The authors make a convincing case that combating uncontrolled inflammation is a reasonable therapeutic strategy, however, I feel the jump to proposing MSCs as a therapy is sudden. I think it would be instructive to first briefly discuss the use of chemical inhibitors of inflammation, and then segue to the use of MSCs (perhaps even comparing the two strategies.) Although they raise the valid concern that such inhibitors could expose patients to infections, I still think they should discuss studies that have yielded promising results (e.g. [1]). The authors briefly mention that MSC therapy for HFrEF has “yielded heterogenous results”. Considering immune dysregulation is also a feature of HFrEF, it would be useful to further expand on why MSC therapy has yielded modest results in this case. Is this the result of experimental weaknesses or the lack of potency of this therapy? Are there reasons to believe that MSC therapy would be more successful in combating HFpEF? If so, why? A simple summary figure that recapitulates the major points of this review would be useful to the reader.

Minor corrections –

Line 34 – change “patients than” to “patients more than”

Lines 51, 52 – expand “CVD”, “NO”, and “PKG”

Lines 103, 104 – expand “LVH” and “HTN”

Line 148 – expand “TAVI”

Line 165 – add a comma after “CCR2-”

Line 321 – change “later” to “latter”

Line 335 – change “possibly” to “possible”

References:

Abbate, A., et al., Interleukin-1 blockade with anakinra to prevent adverse cardiac remodeling after acute myocardial infarction (Virginia Commonwealth University Anakinra Remodeling Trial [VCU-ART] Pilot study). Am J Cardiol, 2010. 105(10): p. 1371-1377 e1.

Author Response

Thank you for your in depth review of our paper and for your valuable advice.

We have added the following paragraph on citokine blocking therapies in the introduction:

"Owing to their remarkable results in targeting inflammation in autoimmune disease, interleukin blocking agents have been tested for the treatment of HF. The ATTACH (n=150) [26] and RENEWAL (n=2048) [27] trials investigated TNF-α antagonism in moderate-to-severe HFrEF. Neither trial reported improved symptoms or decreased death or heart failure hospitalization rates, with the larger dose of infliximab tested in ATTACH being associated with increased mortality.
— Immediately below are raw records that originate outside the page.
-- pv_equiv track=rewrite | github.com/joecom7/advent-of-code-2024 | 5/solution.py | reorder_by_rules
-- ===== SOURCE A (Python) =====
-- def reorder_by_rules(numbers,rules):
--
--     reordered_numbers = []
--
--     for j in range(0,len(numbers)):
--
--         # we need to found the j-th number
--         # it is the number that put in j-th pos satisfies
--         # all the constraints
--
--         found_valid = False
--         index_found = -1
--
--         for i in range(0,len(numbers)):
--
--             if not found_valid:
--
--                 n = numbers[i]
--                 numbers_without_n = numbers[0:i] + numbers[i+1:len(numbers)]
--
--                 if n not in rules:
--                     found_valid = True
--                     index_found = i
--
--                 else:
--                     if not any([other in rules[n] for other in numbers_without_n]):
--                         found_valid = True
--                         index_found = i
--
--         n = numbers[index_found]
--         numbers_without_n = numbers[0:index_found] + numbers[index_found+1:len(numbers)]
--         numbers = numbers_without_n
--         reordered_numbers.insert(0,n)
--
--     return reordered_numbers
--
-- rules = {}
-- ===== SOURCE B (Python) =====
-- def reorder_by_rules(numbers, rules):
--     # Kahn-style: counter-initialised out-degrees, incremental decrements,
--     # first-index sink selection, output built back-to-front by one reverse.
--     cnt = {}
--     for v in numbers:
--         cnt[v] = cnt.get(v, 0) + 1
--     rem = []
--     for v in numbers:
--         tg = set(rules.get(v, ()))
--         deg = sum(cnt.get(w, 0) for w in tg) - (1 if v in tg else 0)
--         rem.append([v, tg, deg])
--     out = []
--     while rem:
--         k = next((j for j, e in enumerate(rem) if e[2] == 0), None)
--         if k is None:
--             raise ValueError("ordering rules contain a cycle")
--         v = rem.pop(k)[0]
--         for e in rem:
--             if v in e[1]:
--                 e[2] -= 1
--         out.append(v)
--     out.reverse()
--     return out
-- ===== Notes on version B (the rewrite author's own statement) =====
-- stated objective: faster
-- what changed: A rescans the whole remaining list per output slot per candidate (cubic); B is a Kahn-style topological sort: counter-initialised out-degrees decremented incrementally, first-index sink selection, output built by one final reverse; B raises ValueError where the rules are cyclic among the numbers (excluded by Pre_), where A's index -1 wraps to the last element and returns a corrupted list.
-- outside the precondition, e.g. on reorder_by_rules([1, 2], {1: [2], 2: [1]}): A returns [2, 2], B raises ValueError
import Mathlib
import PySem

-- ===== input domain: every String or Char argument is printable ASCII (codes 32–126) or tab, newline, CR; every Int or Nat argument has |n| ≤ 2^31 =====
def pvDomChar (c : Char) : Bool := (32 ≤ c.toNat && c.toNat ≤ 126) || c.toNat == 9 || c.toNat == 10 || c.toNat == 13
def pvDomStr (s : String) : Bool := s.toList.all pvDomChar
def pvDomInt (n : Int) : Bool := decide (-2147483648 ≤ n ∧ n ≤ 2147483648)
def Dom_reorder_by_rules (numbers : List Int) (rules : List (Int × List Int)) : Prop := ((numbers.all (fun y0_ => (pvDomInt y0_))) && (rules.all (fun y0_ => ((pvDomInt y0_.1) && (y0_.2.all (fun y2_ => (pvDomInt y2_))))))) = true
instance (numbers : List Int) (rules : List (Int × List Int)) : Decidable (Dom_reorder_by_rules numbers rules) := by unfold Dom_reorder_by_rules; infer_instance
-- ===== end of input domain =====

-- B replaces A's cubic rescan (for each output slot, for each candidate, scan all
-- remaining numbers) by Kahn-style sink selection with counter-initialised
-- out-degrees that are decremented incrementally; objective: faster.

-- ===== PORT A =====
def reorder_by_rules (numbers : List Int) (rules : List (Int × List Int)) : List Int :=
  let res := (PySem.List.pyRange 0 (numbers.length : Int) 1).foldl
    (fun (st : List Int × List Int) (_j : Int) =>
      let ns := st.1
      let inner := (PySem.List.pyRange 0 (ns.length : Int) 1).foldl
        (fun (fv : Bool × Int) (i : Int) =>
          if fv.1 then fv
          else
            let n := (PySem.List.pyGet? ns i).getD 0
            let rest := PySem.List.slice ns (some 0) (some i) ++
                        PySem.List.slice ns (some (i + 1)) (some (ns.length : Int))
            if (PySem.Dict.mk rules).contains n = false then (true, i)
            else
              if !(rest.any (fun o => ((PySem.Dict.mk rules).getD n []).contains o)) then (true, i)
              else fv)
        (false, -1)
      let idx := inner.2
      let n := (PySem.List.pyGet? ns idx).getD 0
      let rest := PySem.List.slice ns (some 0) (some idx) ++
                  PySem.List.slice ns (some (idx + 1)) (some (ns.length : Int))
      (rest, n :: st.2))
    (numbers, ([] : List Int))
  res.2

-- ===== PORT B =====
def reorderBLoop : Nat → List (Int × PySem.Set Int × Int) → List Int → List Int
  | 0, _, out => out
  | fuel + 1, rem, out =>
    match rem.findIdx? (fun e => e.2.2 == 0) with
    | none => out          -- Python B raises ValueError here (outside Pre_)
    | some k =>
      let v := ((rem[k]?).map (fun e => e.1)).getD 0
      let rem' := (rem.eraseIdx k).map
        (fun e => if PySem.Set.contains e.2.1 v then (e.1, e.2.1, e.2.2 - 1) else e)
      reorderBLoop fuel rem' (out ++ [v])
IL-1 blocking has been attempted in HFpEF. While patients treated with anakinra showed improved aerobic exercise capacity vs. placebo in the pilot D-HART study [28], these findings were not replicated in the phase II follow-up study [29]. These negative results may be explained by the specific characteristics of the inflammatory cascade that contributes to HF pathophysiology, such as [30, 31] : 1) a chronic, low grade systemic inflammation, that is induced by multiple mediators besides TNF-α and IL-1β, such as damage-associated molecular patterns (DAMP) and mitochondria injury, which arise in the setting of myocardial dysfunction; 2) promotion of cell survival and beneficial tissue remodeling by low levels of TNF-α; 3) a by-stander, as opposed to a pathogenic role, of increased cytokine levels seen in HF. Thus approaches that simultaneously focus on immunomodulation of abnormal responses and stimulation of tissue repair may offer more therapeutic promise than immunosuppression in HF."

We have also discussed potential causes of heterogenous results of prior cell therapy trials in the following paragraph:

"However, multiple small MSC trials in HFrEF have been conducted, and thus far have yielded heterogeneous results, possibly as a result of insufficient understanding of MSC mechanisms of action and consequent inclusion of patients unlikely to benefit from therapy, the enrolment of heterogeneous patient populations, the lack of standardized cell-processing protocols, and differences in study design [112, 113]. We and others [112] believe an absence of therapeutic effect is unlikely, as MSCs have been associated with a ~7-9% increase in LVEF after acute myocardial infarction at 4-6 months after cell therapy. The lack of persistence of effect is, in our view, entirely expectable after a single cell administration, and sustained therapeutic benefit will most likely require reinfusion of MSCs at later time points. "

We have also added a summary figure to the manuscript.